Stored items:
-- pv_equiv track=rewrite | github.com/alancast/LeetCodeProblems | python/hard/3347_max_frequency_after_operations_2.py | maxFrequency_sorted
-- ===== SOURCE A (Python) =====
-- from bisect import bisect_left, bisect_right
-- from collections import Counter, defaultdict
-- from typing import List
--
-- def maxFrequency_sorted(nums: List[int], k: int, numOperations: int) -> int:
--     nums.sort()
--
--     answer = 0
--
--     # Keep count of how many times a number is in the array
--     num_count = Counter(nums)
--
--     # Go over all possible nums
--     for num in range(nums[0], nums[-1] + 1):
--         # Find leftmost index that could be num
--         l = bisect_left(nums, num - k)
--         # Find rightmost index that could be num
--         r = bisect_right(nums, num + k) - 1
--
--         # Find how many nums could be converted to this after operation
--         # If this num is in the array that makes the potential higher
--         # Otherwise it's just the full range of indexes found above
--         if num in num_count:
--             temp_answer = min(r - l + 1, num_count[num] + numOperations)
--         else:
--             temp_answer = min(r - l + 1, numOperations)
--
--         answer = max(answer, temp_answer)
--
--     return answer
-- ===== SOURCE B (Python) =====
-- from bisect import bisect_left, bisect_right
-- from typing import List
--
--
-- def maxFrequency_sorted(nums: List[int], k: int, numOperations: int) -> int:
--     # Same observable side effect as the original: sorts nums in place.
--     nums.sort()
--     if k < 0:
--         return 0
--     best = 0
--     for i, v in enumerate(nums):
--         # candidate target = an existing value v
--         w = bisect_right(nums, v + k) - bisect_left(nums, v - k)
--         c = bisect_right(nums, v) - bisect_left(nums, v)
--         best = max(best, min(w, c + numOperations))
--         # best window ending at i coverable by a single target (span <= 2k),
--         # capped by numOperations (covers all non-present targets)
--         best = max(best, min(i + 1 - bisect_left(nums, v - 2 * k), numOperations))
--     return best
-- ===== Notes on version B (the rewrite author's own statement) =====
-- stated objective: faster
-- what changed: B evaluates only O(n) candidate targets (each array value, plus the largest span-<=2k window ending at each index capped by numOperations) with bisect, instead of scanning every integer between min(nums) and max(nums).
import Mathlib
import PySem

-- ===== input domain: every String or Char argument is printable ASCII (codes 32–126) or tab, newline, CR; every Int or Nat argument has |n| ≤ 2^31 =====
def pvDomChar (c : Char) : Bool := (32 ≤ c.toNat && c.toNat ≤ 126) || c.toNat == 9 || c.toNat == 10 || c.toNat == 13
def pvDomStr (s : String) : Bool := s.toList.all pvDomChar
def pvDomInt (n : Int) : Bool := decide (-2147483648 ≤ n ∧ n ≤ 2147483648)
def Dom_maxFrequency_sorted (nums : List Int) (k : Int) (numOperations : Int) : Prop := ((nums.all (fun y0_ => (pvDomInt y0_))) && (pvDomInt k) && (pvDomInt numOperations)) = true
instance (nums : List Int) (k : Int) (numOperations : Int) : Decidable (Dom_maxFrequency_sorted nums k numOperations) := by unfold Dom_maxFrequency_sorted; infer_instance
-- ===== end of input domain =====

-- B scans only O(n) candidate targets (array values + best span-≤2k window per index) with bisect
-- instead of every integer between min and max; both sort nums in place, equivalence is about the return value.

-- ===== PORT A =====
def maxFrequency_sorted (nums : List Int) (k : Int) (numOperations : Int) : Int :=
  let s := PySem.List.sorted nums (fun x => x)   -- nums.sort()
  match s with
  | [] => 0        -- Python raises IndexError on nums[0]; excluded by Pre_
  | a :: t =>
    let numCount := PySem.Dict.counter (a :: t)
    (PySem.List.pyRange a ((a :: t).getLast (List.cons_ne_nil a t) + 1)).foldl
      (fun answer num =>
        let l : Int := PySem.List.bisectLeft (a :: t) (num - k)
        let r : Int := (PySem.List.bisectRight (a :: t) (num + k) : Int) - 1
        let temp :=
          if numCount.contains num then
            min (r - l + 1) (numCount.getD num 0 + numOperations)
          else
            min (r - l + 1) numOperations
        max answer temp) 0

-- ===== PORT B =====
def maxFrequency_sorted_alt (nums : List Int) (k : Int) (numOperations : Int) : Int :=
  let s := PySem.List.sorted nums (fun x => x)   -- nums.sort()
  if k < 0 then 0
  else
    (PySem.List.enumerate s).foldl
      (fun best p =>
        let i := p.1
        let v := p.2
        let w : Int := (PySem.List.bisectRight s (v + k) : Int) - (PySem.List.bisectLeft s (v - k) : Int)
        let c : Int := (PySem.List.bisectRight s v : Int) - (PySem.List.bisectLeft s v : Int)
        let best1 := max best (min w (c + numOperations))
        max best1 (min (i + 1 - (PySem.List.bisectLeft s (v - 2 * k) : Int)) numOperations)) 0

-- ===== PRECONDITION & SPEC =====
-- Pre_ excludes only the empty list, on which Python A raises IndexError (nums[0]).
def Pre_maxFrequency_sorted (nums : List Int) (k : Int) (numOperations : Int) : Prop := nums ≠ []
instance (nums : List Int) (k : Int) (numOperations : Int) : Decidable (Pre_maxFrequency_sorted nums k numOperations) := by unfold Pre_maxFrequency_sorted; infer_instance
def pvWitness_maxFrequency_sorted : List Int × Int × Int := ([5, 11, 20, 20], 5, 1)

def Spec_maxFrequency_sorted (nums : List Int) (k : Int) (numOperations : Int) (out : Int) : Prop := out = maxFrequency_sorted_alt nums k numOperations
instance (nums : List Int) (k : Int) (numOperations : Int) (out : Int) : Decidable (Spec_maxFrequency_sorted nums k numOperations out) := by unfold Spec_maxFrequency_sorted; infer_instance

-- ===== CLAIM (what is proved, stated in full; the proofs are below) =====
def Claim_equal_maxFrequency_sorted : Prop := ∀ (nums : List Int) (k : Int) (numOperations : Int), Dom_maxFrequency_sorted nums k numOperations → Pre_maxFrequency_sorted nums k numOperations → Spec_maxFrequency_sorted nums k numOperations (maxFrequency_sorted nums k numOperations)

-- ===== LEMMAS AND PROOFS =====

-- Int versions of the bisection points
def pvBl (s : List Int) (x : Int) : Int := (PySem.List.bisectLeft s x : Int)
def pvBr (s : List Int) (x : Int) : Int := (PySem.List.bisectRight s x : Int)

-- A's per-candidate value
def pvTA (s : List Int) (k nOps num : Int) : Int :=
  if (PySem.Dict.counter s).contains num then
    min ((pvBr s (num + k) - 1) - pvBl s (num - k) + 1) ((PySem.Dict.counter s).getD num 0 + nOps)
  else
    min ((pvBr s (num + k) - 1) - pvBl s (num - k) + 1) nOps

-- B's two per-index values
def pvTW (s : List Int) (k nOps : Int) (p : Int × Int) : Int :=
  min (pvBr s (p.2 + k) - pvBl s (p.2 - k)) ((pvBr s p.2 - pvBl s p.2) + nOps)
def pvTU (s : List Int) (k nOps : Int) (p : Int × Int) : Int :=
  min (p.1 + 1 - pvBl s (p.2 - 2 * k)) nOps

theorem pvBr_le_len (s : List Int) (x : Int) (hs : s.Pairwise (· ≤ ·)) :
    pvBr s x ≤ (s.length : Int) := by
  have h := (PySem.List.bisectRight_spec s x hs).1
  unfold pvBr; exact_mod_cast h

theorem pvBl_nonneg (s : List Int) (x : Int) : 0 ≤ pvBl s x := by
  unfold pvBl; positivity

theorem pvBr_gt_of_getElem (s : List Int) (hs : s.Pairwise (· ≤ ·)) (j : Nat) (hj : j < s.length) :
    (j : Int) < pvBr s (s[j]) := by
  obtain ⟨h1, h2, h3⟩ := PySem.List.bisectRight_spec s (s[j]) hs
  by_contra h
  have hle : PySem.List.bisectRight s s[j] ≤ j := by unfold pvBr at h; omega
  exact absurd (h3 j hj hle) (lt_irrefl _)

theorem pvBl_mono (s : List Int) (hs : s.Pairwise (· ≤ ·)) {x y : Int} (h : x ≤ y) :
    pvBl s x ≤ pvBl s y := by
  obtain ⟨hx1, hx2, hx3⟩ := PySem.List.bisectLeft_spec s x hs
  obtain ⟨hy1, hy2, hy3⟩ := PySem.List.bisectLeft_spec s y hs
  by_contra hc
  have hlt : PySem.List.bisectLeft s y < PySem.List.bisectLeft s x := by unfold pvBl at hc; omega
  have hj : PySem.List.bisectLeft s y < s.length := lt_of_lt_of_le hlt hx1
  have := hx2 _ hj hlt
  have := hy3 _ hj le_rfl
  omega

theorem pvBr_mono (s : List Int) (hs : s.Pairwise (· ≤ ·)) {x y : Int} (h : x ≤ y) :
    pvBr s x ≤ pvBr s y := by
  obtain ⟨hx1, hx2, hx3⟩ := PySem.List.bisectRight_spec s x hs
  obtain ⟨hy1, hy2, hy3⟩ := PySem.List.bisectRight_spec s y hs
  by_contra hc
  have hlt : PySem.List.bisectRight s y < PySem.List.bisectRight s x := by unfold pvBr at hc; omega
  have hj : PySem.List.bisectRight s y < s.length := lt_of_lt_of_le hlt hx1
  have := hx2 _ hj hlt
  have := hy3 _ hj le_rfl
  omega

Aim of the task:
Check each line in the records above for the word "candidate". Return those that have it.

Exercise result:
--         # candidate target = an existing value v
-- what changed: B evaluates only O(n) candidate targets (each array value, plus the largest span-<=2k window ending at each index capped by numOperations) with bisect, instead of scanning every integer between min(nums) and max(nums).
-- B scans only O(n) candidate targets (array values + best span-≤2k window per index) with bisect
-- A's per-candidate value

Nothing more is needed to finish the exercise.